Although it’s difficult to track how much money Imangi is making from Harbor Master HD, the company generates income from advertising and premium “In-App” purchases that range between 99 cents and $4.99.
Greg Grunberg/Yowza
When NBC cancelled its drama Heroes last year, actor Greg Grunberg had a flourishing app company to keep him busy. In 2009, Grunberg created Yowza, a free app that distributes mobile coupons on behalf of more than 300 retailers including Crate & Barrel and Gap. The company claims it has more than five million users that can redeem deals at 15,000 nationwide locations. Yowza, which Grunberg told the LA Times is profitable and currently raising money, charges participating merchants $59 per month, per store.
These household names were unknown three years ago
Wealth and fame from iPhone applications is not restricted to opportunistic individuals. A few small development companies that operated in relative obscurity before the App Store debuted are now among the most notable media and technology companies on the globe.
Rovio Mobile: Founded eight years ago, this Finnish developer enjoyed modest success until the 2009 release of Angry Birds.
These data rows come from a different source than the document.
theorem pv_equal (board : List (Int × Int × List (String × Int)))
    (hnd : (board.map (fun e => (e.1, e.2.1))).Nodup) :
    board_to_grid board = board_to_grid_alt board := by
  have hA : board_to_grid board =
      (PySem.List.pyRange (board.foldl (fun m n => min m n.1) 0)
          (board.foldl (fun m n => max m n.1) 0 + 1) 1).map (fun x =>
        (PySem.List.pyRange (board.foldl (fun m n => min m n.2.1) 0)
            (board.foldl (fun m n => max m n.2.1) 0 + 1) 1).map (fun y =>
          if ¬ board.any (fun e => e.1 == x && e.2.1 == y) then 0
          else match board.find? (fun e => e.1 == x && e.2.1 == y) with
               | some e => pvRem e
               | none => 0)) := by
    simp [board_to_grid, first_node, last_node, board_dims, pv_fold_min_pair,
      pv_fold_max_pair, PySem.Dict.getD, PySem.Dict.get?_mk_cons, pvRem,
      pv_flatten_singleton]
  have hB : board_to_grid_alt board =
      board.foldl (fun g e =>
          g.modify (e.1 - board.foldl (fun m n => min m n.1) 0).toNat (fun row =>
            row.set (e.2.1 - board.foldl (fun m n => min m n.2.1) 0).toNat (pvRem e)))
        (List.replicate (board.foldl (fun m n => max m n.1) 0 -
            board.foldl (fun m n => min m n.1) 0 + 1).toNat
          (List.replicate (board.foldl (fun m n => max m n.2.1) 0 -
              board.foldl (fun m n => min m n.2.1) 0 + 1).toNat (0 : Int))) := by
    simp [board_to_grid_alt, PySem.List.min?_id_cons, PySem.List.max?_id_cons,
      List.foldl_map, pvRem]
  rw [hA, hB]
  set FX := board.foldl (fun m n => min m n.1) 0 with hFX
  set FY := board.foldl (fun m n => min m n.2.1) 0 with hFY
  set LX := board.foldl (fun m n => max m n.1) 0 with hLX
  set LY := board.foldl (fun m n => max m n.2.1) 0 with hLY
  refine List.ext_getElem ?_ ?_
  · rw [List.length_map, PySem.List.length_pyRange_one, pv_scatter_length,
      List.length_replicate]
    omega
  · intro i h1 h2
    have hi' : i < (List.replicate (LX - FX + 1).toNat
        (List.replicate (LY - FY + 1).toNat (0 : Int))).length := by
      rw [List.length_replicate]
      rw [pv_scatter_length, List.length_replicate] at h2
      exact h2
    have hrow0 : (List.replicate (LX - FX + 1).toNat
        (List.replicate (LY - FY + 1).toNat (0 : Int))).getD i [] =
        List.replicate (LY - FY + 1).toNat (0 : Int) := by
      rw [pv_getD_row _ i hi', List.getElem_replicate]
    rw [List.getElem_map, PySem.List.getElem_pyRange_one]
    refine List.ext_getElem ?_ ?_
    · rw [List.length_map, PySem.List.length_pyRange_one, ← pv_getD_row _ i h2,
        pv_scatter_row_length, hrow0, List.length_replicate]
      omega
    · intro j hj1 hj2
      have hj0 : j < ((List.replicate (LX - FX + 1).toNat
          (List.replicate (LY - FY + 1).toNat (0 : Int))).getD i []).length := by
        rw [← pv_getD_row _ i h2, pv_scatter_row_length, hrow0] at hj2
        rw [hrow0]
        exact hj2
      rw [List.getElem_map, PySem.List.getElem_pyRange_one,
        pv_getElem_eq_cell _ i j h2 hj2,
        pv_scatter_cell FX FY board _ i j hi' hj0]
      have h0 : pvCell (List.replicate (LX - FX + 1).toNat
          (List.replicate (LY - FY + 1).toNat (0 : Int))) i j = 0 := by
        rw [pvCell, hrow0, List.getD_replicate]
        rw [hrow0] at hj0
        rw [List.length_replicate] at hj0
        exact hj0
      rw [h0]
      exact pv_cell_eq board hnd FX FY hFX hFY i j

-- ===== VERDICT (by name: the statement is the Claim_ definition above) =====
theorem board_to_grid_spec : Claim_equal_board_to_grid := by
  intro board _ hpre
  unfold Spec_board_to_grid
  exact pv_equal board hpre.1
-- pv_equiv track=rewrite | github.com/pypi-data/pypi-mirror-401 | packages/stylometry-cli/stylometry_cli-1.0.0-py3-none-any.whl/stylometry/normalizer.py | _remove_quote_blocks
-- ===== SOURCE A (Python) =====
-- def _remove_quote_blocks(text: str, min_lines: int) -> str:
--     """Removes blocks where every line starts with > and the block is at least min_lines long."""
--     lines = text.split("\n")
--     out = []
--     i = 0
--     while i < len(lines):
--         if lines[i].strip().startswith(">"):
--             start = i
--             while i < len(lines) and lines[i].strip().startswith(">"):
--                 i += 1
--             if (i - start) < min_lines:
--                 out.extend(lines[start:i])
--             else:
--                 # Block removed
--                 pass
--         else:
--             out.append(lines[i])
--             i += 1
--     return "\n".join(out)
-- ===== SOURCE B (Python) =====
-- def _remove_quote_blocks(text: str, min_lines: int) -> str:
--     """Removes blocks where every line starts with > and the block is at least min_lines long."""
--     runs = []
--     for line in text.split("\n"):
--         q = line.strip().startswith(">")
--         if runs and runs[-1][0] == q:
--             runs[-1][1].append(line)
--         else:
--             runs.append((q, [line]))
--     out = []
--     for q, run in runs:
--         if not (q and len(run) >= min_lines):
--             out.extend(run)
--     return "\n".join(out)
-- ===== Notes on version B (the rewrite author's own statement) =====
-- stated objective: alternative
-- what changed: Replaced A's index-driven nested while loops (inner scan per quote block) by a single fold that groups all lines into maximal runs keyed by the quote predicate, followed by a separate filtering pass over the runs.
import Mathlib
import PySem

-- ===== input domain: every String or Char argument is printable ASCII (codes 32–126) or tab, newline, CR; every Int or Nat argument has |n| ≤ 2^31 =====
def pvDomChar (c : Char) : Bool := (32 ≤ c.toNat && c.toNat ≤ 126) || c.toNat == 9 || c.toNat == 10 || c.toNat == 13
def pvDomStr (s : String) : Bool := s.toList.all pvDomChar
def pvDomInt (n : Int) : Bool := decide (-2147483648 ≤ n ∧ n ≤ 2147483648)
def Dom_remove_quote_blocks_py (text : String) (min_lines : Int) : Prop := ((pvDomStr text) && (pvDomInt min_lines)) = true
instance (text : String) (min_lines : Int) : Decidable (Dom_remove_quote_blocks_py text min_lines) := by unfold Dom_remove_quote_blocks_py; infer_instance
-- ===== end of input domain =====

-- B replaces A's index-driven nested while loops by one fold grouping the lines into
-- maximal runs plus a separate filtering pass over the runs (objective: alternative).

-- ===== PORT A =====
-- lines[i].strip().startswith(">")
def pvQ (l : String) : Bool := PySem.Str.startswith (PySem.Str.strip l) ">"

-- the outer while; the inner while from i = start is the maximal pvQ-prefix
def pvLoopA (minL : Int) : List String → List String
  | [] => []
  | l :: rest =>
    if h : pvQ l = true then
      let blk := List.takeWhile pvQ (l :: rest)
      let rest' := List.dropWhile pvQ (l :: rest)
      (if (blk.length : Int) < minL then blk else []) ++ pvLoopA minL rest'
    else
      l :: pvLoopA minL rest
  termination_by ls => ls.length
  decreasing_by
  · simp [List.dropWhile, h]
    exact List.length_dropWhile_le pvQ rest
  · simp

def remove_quote_blocks_py (text : String) (min_lines : Int) : String :=
  PySem.Str.join "\n" (pvLoopA min_lines ((PySem.Str.split? text "\n").getD []))

-- ===== PORT B =====
-- the first loop's body: extend the last run or start a new one
def pvStep (runs : List (Bool × List String)) (line : String) : List (Bool × List String) :=
  let q := pvQ line
  match runs.getLast? with
  | some last =>
      if last.1 == q then runs.dropLast ++ [(last.1, last.2 ++ [line])]
      else runs ++ [(q, [line])]
  | none => [(q, [line])]

def remove_quote_blocks_py_alt (text : String) (min_lines : Int) : String :=
  let runs := List.foldl pvStep [] ((PySem.Str.split? text "\n").getD [])
  let out := runs.foldl
    (fun out r => if !(r.1 && decide (min_lines ≤ (r.2.length : Int))) then out ++ r.2 else out) []
  PySem.Str.join "\n" out

-- ===== PRECONDITION & SPEC =====
def Spec_remove_quote_blocks_py (text : String) (min_lines : Int) (out : String) : Prop := out = remove_quote_blocks_py_alt text min_lines
instance (text : String) (min_lines : Int) (out : String) : Decidable (Spec_remove_quote_blocks_py text min_lines out) := by unfold Spec_remove_quote_blocks_py; infer_instance

-- ===== CLAIM (what is proved, stated in full; the proofs are below) =====
def Claim_equal_remove_quote_blocks_py : Prop := ∀ (text : String) (min_lines : Int), Dom_remove_quote_blocks_py text min_lines → Spec_remove_quote_blocks_py text min_lines (remove_quote_blocks_py text min_lines)

-- ===== LEMMAS AND PROOFS =====

-- the filtering pass, as a flatMap
def pvKeep (minL : Int) (r : Bool × List String) : List String :=
  if !(r.1 && decide (minL ≤ (r.2.length : Int))) then r.2 else []

theorem pvStep_append (rs : List (Bool × List String)) (x : Bool × List String) (l : String) :
    pvStep (rs ++ [x]) l = rs ++ pvStep [x] l := by
  simp [pvStep]
  split <;> simp

theorem pvFoldl_append (ls : List String) (rs : List (Bool × List String))
    (x : Bool × List String) :
    List.foldl pvStep (rs ++ [x]) ls = rs ++ List.foldl pvStep [x] ls := by
  induction ls generalizing rs x with
  | nil => simp
  | cons l tl ih =>
    simp only [List.foldl_cons, pvStep_append]
    by_cases h : x.1 == pvQ l
    · have hx : pvStep [x] l = [(x.1, x.2 ++ [l])] := by simp [pvStep, h]
      rw [hx, ih]
    · have hx : pvStep [x] l = [x] ++ [(pvQ l, [l])] := by
        simp [pvStep]; simp_all
      rw [hx, ← List.append_assoc, ih (rs ++ [x]), ih [x], List.append_assoc]

theorem pvFoldl_run (ls : List String) (k : Bool) (g : List String) :
    List.foldl pvStep [(k, g)] ls =
      (k, g ++ ls.takeWhile (fun x => pvQ x == k)) ::
        List.foldl pvStep [] (ls.dropWhile (fun x => pvQ x == k)) := by
  induction ls generalizing g with
  | nil => simp
  | cons l tl ih =>
    by_cases h : pvQ l == k
    · have hk : (k == pvQ l) = true := by simp_all
      have hx : pvStep [(k, g)] l = [(k, g ++ [l])] := by simp [pvStep, hk]
      simp only [List.foldl_cons, hx, ih, List.takeWhile, List.dropWhile, h]
      simp
    · have hk : (k == pvQ l) = false := by
        cases k <;> cases hql : pvQ l <;> simp_all
      have hx : pvStep [(k, g)] l = [(k, g)] ++ [(pvQ l, [l])] := by simp [pvStep, hk]
      simp only [List.foldl_cons, hx, pvFoldl_append, List.takeWhile, List.dropWhile, h]
      simp [pvStep]

theorem pvFlat_eq (minL : Int) (rs : List (Bool × List String)) (acc : List String) :
    List.foldl
      (fun out r => if !(r.1 && decide (minL ≤ (r.2.length : Int))) then out ++ r.2 else out)
      acc rs = acc ++ rs.flatMap (pvKeep minL) := by
  induction rs generalizing acc with
  | nil => simp
  | cons r tl ih =>
    simp only [List.foldl_cons, List.flatMap_cons, ih, pvKeep]
    by_cases hc : (r.1 && decide (minL ≤ ((r.2).length : Int))) = true
    · simp [hc]
    · simp [hc]

-- A's quote-branch takeWhile/dropWhile predicate agrees with B's grouping predicate on q = true
theorem pvTake_true (ls : List String) :
    ls.takeWhile (fun x => pvQ x == true) = ls.takeWhile pvQ ∧
    ls.dropWhile (fun x => pvQ x == true) = ls.dropWhile pvQ := by
  induction ls with
  | nil => simp
  | cons l tl ih => simp [List.takeWhile, List.dropWhile]

set_option maxHeartbeats 1000000 in
theorem pvMain (minL : Int) (ls : List String) :
    pvLoopA minL ls = (List.foldl pvStep [] ls).flatMap (pvKeep minL) := by
  match ls with
  | [] => simp [pvLoopA]
  | l :: rest =>
    have hfold : List.foldl pvStep [] (l :: rest) =
        (pvQ l, l :: rest.takeWhile (fun x => pvQ x == pvQ l)) ::
          List.foldl pvStep [] (rest.dropWhile (fun x => pvQ x == pvQ l)) := by
      have : List.foldl pvStep [] (l :: rest) = List.foldl pvStep [(pvQ l, [l])] rest := by
        simp [List.foldl_cons, pvStep]
      rw [this, pvFoldl_run]; simp
    by_cases h : pvQ l = true
    · rw [pvLoopA]
      simp only [h, dite_true]
      rw [hfold, h, List.flatMap_cons]
      have ht := (pvTake_true rest).1
      have hd := (pvTake_true rest).2
      have hrest' : List.dropWhile pvQ (l :: rest) = rest.dropWhile (fun x => pvQ x == true) := by
        simp [List.dropWhile, h]
      have hblk : List.takeWhile pvQ (l :: rest) = l :: rest.takeWhile (fun x => pvQ x == true) := by
        simp [List.takeWhile, h]
      rw [hrest', hblk]
      have ih := pvMain minL (rest.dropWhile (fun x => pvQ x == true))
      rw [ih]
      congr 1
      simp only [pvKeep, Bool.true_and]
      split <;> split <;> simp_all
    · rw [pvLoopA]
      simp only [h]
      rw [hfold]
      have hq : pvQ l = false := by simp_all
      rw [hq, List.flatMap_cons]
      have hkeep : pvKeep minL (false, l :: rest.takeWhile (fun x => pvQ x == false)) =
          l :: rest.takeWhile (fun x => pvQ x == false) := by simp [pvKeep]
      rw [hkeep]
      -- remains: l :: pvLoopA minL rest = (l :: take) ++ flat (foldl [] drop)
      have ih := pvMain minL rest
      rw [ih]
      match rest with
      | [] => simp
      | r :: tl =>
        by_cases hr : pvQ r = false
        · have : List.foldl pvStep [] (r :: tl) =
              (false, r :: tl.takeWhile (fun x => pvQ x == false)) ::
                List.foldl pvStep [] (tl.dropWhile (fun x => pvQ x == false)) := by
            have : List.foldl pvStep [] (r :: tl) = List.foldl pvStep [(pvQ r, [r])] tl := by
              simp [List.foldl_cons, pvStep]
            rw [this, hr, pvFoldl_run]; simp
          rw [this]
          simp [List.takeWhile, List.dropWhile, hr, pvKeep]
        · simp [List.takeWhile, List.dropWhile, hr]
  termination_by ls.length
  decreasing_by
  · simp
    exact List.length_dropWhile_le _ rest
  · simp

-- ===== VERDICT (by name: the statement is the Claim_ definition above) =====
theorem remove_quote_blocks_py_spec : Claim_equal_remove_quote_blocks_py := by
  intro text min_lines _
  unfold Spec_remove_quote_blocks_py remove_quote_blocks_py remove_quote_blocks_py_alt
  simp only [pvMain, pvFlat_eq, List.nil_append]
-- pv_equiv track=rewrite | github.com/davisonrails/Python_scripting_misc | to_unicode.py | raisedpos_to_binary
-- ===== SOURCE A (Python) =====
-- def raisedpos_to_binary(s):
--     ''' (str) -> str
--     Convert a string representing a braille character in raised-position
--     representation  into the binary representation.
--     TODO: For students to complete.
--
--     >>> raisedpos_to_binary('')
--     '00000000'
--     >>> raisedpos_to_binary('142536')
--     '11111100'
--     >>> raisedpos_to_binary('14253678')
--     '11111111'
--     >>> raisedpos_to_binary('123')
--     '11100000'
--     >>> raisedpos_to_binary('125')
--     '11001000'
--     '''
--     counter = 1
--     sequence = ''
--
--     while counter < 9:
--         if s.find(str(counter)) != -1:
--             sequence += '1'
--             counter += 1
--         else:
--             sequence += '0'
--             counter += 1
--     return sequence
-- ===== SOURCE B (Python) =====
-- def raisedpos_to_binary(s):
--     """Single pass: scatter each raised position directly into an 8-slot result."""
--     result = ['0'] * 8
--     for c in s:
--         if c in '12345678':
--             result[int(c) - 1] = '1'
--     return ''.join(result)
-- ===== Notes on version B (the rewrite author's own statement) =====
-- stated objective: alternative
-- what changed: B makes a single pass over the input scattering marks into a preallocated 8-slot buffer, instead of A's eight whole-string substring searches (one s.find per position); in CPython A's C-level find is not beaten, so no speed is claimed.
import Mathlib
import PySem

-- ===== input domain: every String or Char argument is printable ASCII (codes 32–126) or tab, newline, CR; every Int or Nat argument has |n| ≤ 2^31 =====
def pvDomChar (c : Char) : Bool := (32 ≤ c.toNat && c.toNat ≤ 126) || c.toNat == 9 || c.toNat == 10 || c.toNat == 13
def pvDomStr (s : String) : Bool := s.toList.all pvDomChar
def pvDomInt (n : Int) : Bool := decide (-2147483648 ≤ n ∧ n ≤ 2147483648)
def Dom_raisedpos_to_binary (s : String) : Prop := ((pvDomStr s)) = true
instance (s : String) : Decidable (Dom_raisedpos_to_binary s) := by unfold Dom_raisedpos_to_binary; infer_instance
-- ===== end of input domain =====

-- B is an alternative decomposition: a single pass over s scattering marks into a preallocated
-- 8-slot buffer, instead of A's eight whole-string scans (one s.find per position).

-- ===== PORT A =====
-- while counter < 9: append '1'/'0' according to s.find(str(counter)); ported as a fold over range(1, 9)
def raisedpos_to_binary (s : String) : String :=
  (PySem.List.pyRange 1 9 1).foldl
    (fun sequence counter =>
      if PySem.Str.find s (PySem.Int.toStr counter) ≠ -1 then sequence ++ "1" else sequence ++ "0")
    ""

-- ===== PORT B =====
-- for c in s: if c in '12345678': result[int(c)-1] = '1'; return ''.join(result).
-- 'c in "12345678"' (a one-character needle) is ported as membership of c in the digit characters,
-- and int(c) - 1 as c.toNat - 49 (exact, since the guard ensures c is one of '1'..'8').
def raisedpos_to_binary_alt (s : String) : String :=
  String.mk
    (s.toList.foldl
      (fun result c =>
        if c ∈ ['1', '2', '3', '4', '5', '6', '7', '8'] then result.set (c.toNat - 49) '1' else result)
      ['0', '0', '0', '0', '0', '0', '0', '0'])

-- ===== PRECONDITION & SPEC =====
def Spec_raisedpos_to_binary (s : String) (out : String) : Prop := out = raisedpos_to_binary_alt s
instance (s : String) (out : String) : Decidable (Spec_raisedpos_to_binary s out) := by unfold Spec_raisedpos_to_binary; infer_instance

-- ===== CLAIM (what is proved, stated in full; the proofs are below) =====
def Claim_equal_raisedpos_to_binary : Prop := ∀ (s : String), Dom_raisedpos_to_binary s → Spec_raisedpos_to_binary s (raisedpos_to_binary s)

-- ===== LEMMAS AND PROOFS =====

-- B's marking fold, fully characterised on an explicit 8-slot buffer.
theorem fold_mark (l : List Char) (a₁ a₂ a₃ a₄ a₅ a₆ a₇ a₈ : Char) :
    l.foldl
      (fun result c =>
        if c ∈ ['1', '2', '3', '4', '5', '6', '7', '8'] then result.set (c.toNat - 49) '1' else result)
      [a₁, a₂, a₃, a₄, a₅, a₆, a₇, a₈] =
    [if '1' ∈ l then '1' else a₁, if '2' ∈ l then '1' else a₂,
     if '3' ∈ l then '1' else a₃, if '4' ∈ l then '1' else a₄,
     if '5' ∈ l then '1' else a₅, if '6' ∈ l then '1' else a₆,
     if '7' ∈ l then '1' else a₇, if '8' ∈ l then '1' else a₈] := by
  induction l generalizing a₁ a₂ a₃ a₄ a₅ a₆ a₇ a₈ with
  | nil => simp
  | cons c rest ih =>
    by_cases hc : c ∈ ['1', '2', '3', '4', '5', '6', '7', '8']
    · simp only [List.foldl_cons, if_pos hc]
      fin_cases hc <;>
        · simp only [List.set, Char.reduceToNat]
          norm_num [List.set]
          simp only [List.mem_cons, List.not_mem_nil, or_false] at ih
          rw [ih]
          simp
    · simp only [List.foldl_cons, if_neg hc, ih]
      simp only [List.mem_cons, List.not_mem_nil, or_false, not_or] at hc
      obtain ⟨h1, h2, h3, h4, h5, h6, h7, h8⟩ := hc
      simp [List.mem_cons, Ne.symm h1, Ne.symm h2, Ne.symm h3, Ne.symm h4,
        Ne.symm h5, Ne.symm h6, Ne.symm h7, Ne.symm h8]

-- s.find(t), for a one-character needle t, succeeds exactly when that character occurs in s.
theorem find_single_ne_neg_one (s : String) (t : String) (c : Char) (ht : t.toList = [c]) :
    (PySem.Str.find s t ≠ -1) ↔ c ∈ s.toList := by
  rw [PySem.Str.find_ne_neg_one_iff, ht]
  exact List.singleton_infix_iff c s.toList

set_option maxHeartbeats 1000000 in
-- ===== VERDICT (by name: the statement is the Claim_ definition above) =====
theorem raisedpos_to_binary_spec : Claim_equal_raisedpos_to_binary := by
  intro s _
  unfold Spec_raisedpos_to_binary raisedpos_to_binary raisedpos_to_binary_alt
  rw [show PySem.List.pyRange 1 9 1 = [1, 2, 3, 4, 5, 6, 7, 8] from by decide]
  rw [fold_mark]
  simp only [List.foldl_cons, List.foldl_nil,
    find_single_ne_neg_one s (PySem.Int.toStr 1) '1' (by decide),
    find_single_ne_neg_one s (PySem.Int.toStr 2) '2' (by decide),
    find_single_ne_neg_one s (PySem.Int.toStr 3) '3' (by decide),
    find_single_ne_neg_one s (PySem.Int.toStr 4) '4' (by decide),
    find_single_ne_neg_one s (PySem.Int.toStr 5) '5' (by decide),
    find_single_ne_neg_one s (PySem.Int.toStr 6) '6' (by decide),
    find_single_ne_neg_one s (PySem.Int.toStr 7) '7' (by decide),
    find_single_ne_neg_one s (PySem.Int.toStr 8) '8' (by decide)]
  split_ifs <;> rfl
theorem pv_B_main (cg : List (List Int)) (h_ w : Int) (h2 : 2 ≤ h_) (_hw : 1 ≤ w)
    (hlen : h_ ≤ (cg.length : Int)) (hrows : ∀ r ∈ cg.take h_.toNat, w ≤ (r.length : Int)) :
    get_hori_cell_gradients_alt cg h_ w
      = ((PySem.List.pyRange 0 (h_ - 1) 1).map (pvRow2 cg w),
         (PySem.List.pyRange 0 (h_ - 2) 1).map (pvRow3 cg w)) := by
  have h0 : (0:Int) ≤ h_ := by omega
  have hlen' : (cg.take h_.toNat).length = h_.toNat := by
    simp [List.length_take]
    omega
  have hinit : List.replicate w.toNat 0 = pvPrefRow cg w 0 := by
    simp [pvPrefRow, pvPrefS, PySem.List.pyRange_one_eq_nil (le_refl (0:Int)),
          List.map_const', PySem.List.length_pyRange_one]
  have htab : List.scanl (fun p row => List.zipWith (· + ·) p row) (pvPrefRow cg w 0) (cg.take h_.toNat)
      = (PySem.List.pyRange 0 (h_ + 1) 1).map (pvPrefRow cg w) := by
    have hyp : ∀ k (hk : k < (cg.take h_.toNat).length), ∃ hc : ((0:Int) + (k : Int)).toNat < cg.length,
        (cg.take h_.toNat)[k] = cg[((0:Int) + (k : Int)).toNat]'hc ∧ w ≤ (((cg.take h_.toNat)[k]).length : Int) := by
      intro k hk
      have hk' : k < h_.toNat := by omega
      have hidx : ((0:Int) + (k : Int)).toNat = k := by omega
      refine ⟨by omega, ?_, ?_⟩
      · simp [List.getElem_take]
      · exact hrows _ (List.getElem_mem _)
    have hthis := pv_scanl_table cg w (cg.take h_.toNat) 0 le_rfl hyp
    have hb : (0:Int) + (((cg.take h_.toNat).length : Nat) : Int) + 1 = h_ + 1 := by
      rw [hlen']
      omega
    rw [hb] at hthis
    exact hthis
  have hpref : (PySem.List.slice cg none (some h_)).foldl
      (fun pref row => pref ++ [List.zipWith (· + ·) (PySem.List.pyGetD pref (-1) ([] : List Int)) row])
      [List.replicate w.toNat 0]
      = (PySem.List.pyRange 0 (h_ + 1) 1).map (pvPrefRow cg w) := by
    rw [PySem.List.slice_to cg h0, hinit,
        show [pvPrefRow cg w 0] = [] ++ [pvPrefRow cg w 0] from rfl,
        pv_fold_scanl, List.nil_append, htab]
  simp only [get_hori_cell_gradients_alt, if_neg (by omega : ¬ h_ < 2), hpref]
  refine Prod.ext ?_ ?_
  · apply List.map_congr_left
    intro i hi
    obtain ⟨hi0, hi1⟩ := PySem.List.mem_pyRange_one.mp hi
    rw [PySem.List.pyGetD_map_pyRange_of_nonneg (pvPrefRow cg w) (h_+1) (i+2) [] (by omega) (by omega),
        PySem.List.pyGetD_map_pyRange_of_nonneg (pvPrefRow cg w) (h_+1) i [] (by omega) (by omega)]
    unfold pvRow2
    simp only [pvPrefRow]
    apply List.map_congr_left
    intro j hj
    obtain ⟨hj0, hj1⟩ := PySem.List.mem_pyRange_one.mp hj
    rw [PySem.List.pyGetD_map_pyRange_of_nonneg (fun j => pvPrefS cg (i+2) j) w j 0 hj0 hj1,
        PySem.List.pyGetD_map_pyRange_of_nonneg (fun j => pvPrefS cg i j) w j 0 hj0 hj1]
    rw [show (i:Int) + 2 = i + 1 + 1 by omega, pv_prefS_succ cg j (i+1) (by omega),
        pv_prefS_succ cg j i (by omega)]
    ring_nf
  · apply List.map_congr_left
    intro i hi
    obtain ⟨hi0, hi1⟩ := PySem.List.mem_pyRange_one.mp hi
    rw [PySem.List.pyGetD_map_pyRange_of_nonneg (pvPrefRow cg w) (h_+1) (i+3) [] (by omega) (by omega),
        PySem.List.pyGetD_map_pyRange_of_nonneg (pvPrefRow cg w) (h_+1) i [] (by omega) (by omega)]
    unfold pvRow3
    simp only [pvPrefRow]
    apply List.map_congr_left
    intro j hj
    obtain ⟨hj0, hj1⟩ := PySem.List.mem_pyRange_one.mp hj
    rw [PySem.List.pyGetD_map_pyRange_of_nonneg (fun j => pvPrefS cg (i+3) j) w j 0 hj0 hj1,
        PySem.List.pyGetD_map_pyRange_of_nonneg (fun j => pvPrefS cg i j) w j 0 hj0 hj1]
    rw [show (i:Int) + 3 = i + 1 + 1 + 1 by omega, pv_prefS_succ cg j (i+1+1) (by omega),
        pv_prefS_succ cg j (i+1) (by omega), pv_prefS_succ cg j i (by omega)]
    ring_nf
lemma pvLoop_eq (xs ys : List Int) (ms s : Int) (hs : 0 < s) (hss : s * s = ms * ms) :
    ∀ (L : List Int) (grid : PySem.Dict (Int × Int) (List (Int × Int))) (kept : List Int),
      pvInv xs ys s grid kept →
      pvALoop xs ys ms (L.map (fun i => (i, pvPt xs ys i))) kept = pvBLoop xs ys s L grid kept := by
  intro L
  induction L with
  | nil => intro grid kept _; rfl
  | cons idx rest ih =>
    intro grid kept hinv
    have hconf := pvBConflict_iff xs ys s (pvPt xs ys idx).1 (pvPt xs ys idx).2 grid kept hs hinv
    rw [List.map_cons, pvALoop_cons, pvBLoop_cons]
    by_cases hc : pvBConflict grid s (pvPt xs ys idx).1 (pvPt xs ys idx).2
        (pvBCells (pvCell s (pvPt xs ys idx)).1 (pvCell s (pvPt xs ys idx)).2) = true
    · obtain ⟨k, hk, hlt⟩ := hconf.mp hc
      have hkeep : pvAKeep xs ys (pvPt xs ys idx).1 (pvPt xs ys idx).2 ms kept = false := by
        rw [← Bool.not_eq_true, pvAKeep_eq_true_iff]
        push Not
        exact ⟨k, hk, by rwa [← hss]⟩
      have hne : ¬ (kept.isEmpty = true) := by
        cases kept
        · simp at hk
        · simp
      rw [if_pos hc, if_neg hne, if_neg (by simp [hkeep])]
      exact ih grid kept hinv
    · have hkeep : pvAKeep xs ys (pvPt xs ys idx).1 (pvPt xs ys idx).2 ms kept = true := by
        rw [pvAKeep_eq_true_iff]
        intro k hk hlt
        exact hc (hconf.mpr ⟨k, hk, by rwa [hss]⟩)
      rw [if_neg hc, hkeep]
      have hstep := pvInv_insert xs ys s grid kept idx hinv
      split_ifs with h1 h2
      · exact ih _ _ hstep
      · exact ih _ _ hstep
      · exact absurd rfl h2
This game-changing title, which has generated more than 50 million downloads across multiple platforms including Android and iPad, is poised to become a multimedia crossover hit.
Tapulous: Before getting acquired by Disney last year, this company developed some of the top grossing iPhone apps of all time including Tap Tap Revenge 3. The Palo Alto-based company was founded in February 2008 by serial entrepreneur Bart Decrem with funding from several Silicon Valley investors.
Lima Sky: This New York-based developer created Doodle Jump, which at 99 cents is the top selling iPhone app of all time. Lima Sky president Igor Pusenjak told the Wall Street Journal that Doodle Jump had more than 200,000 downloads on Christmas Day alone.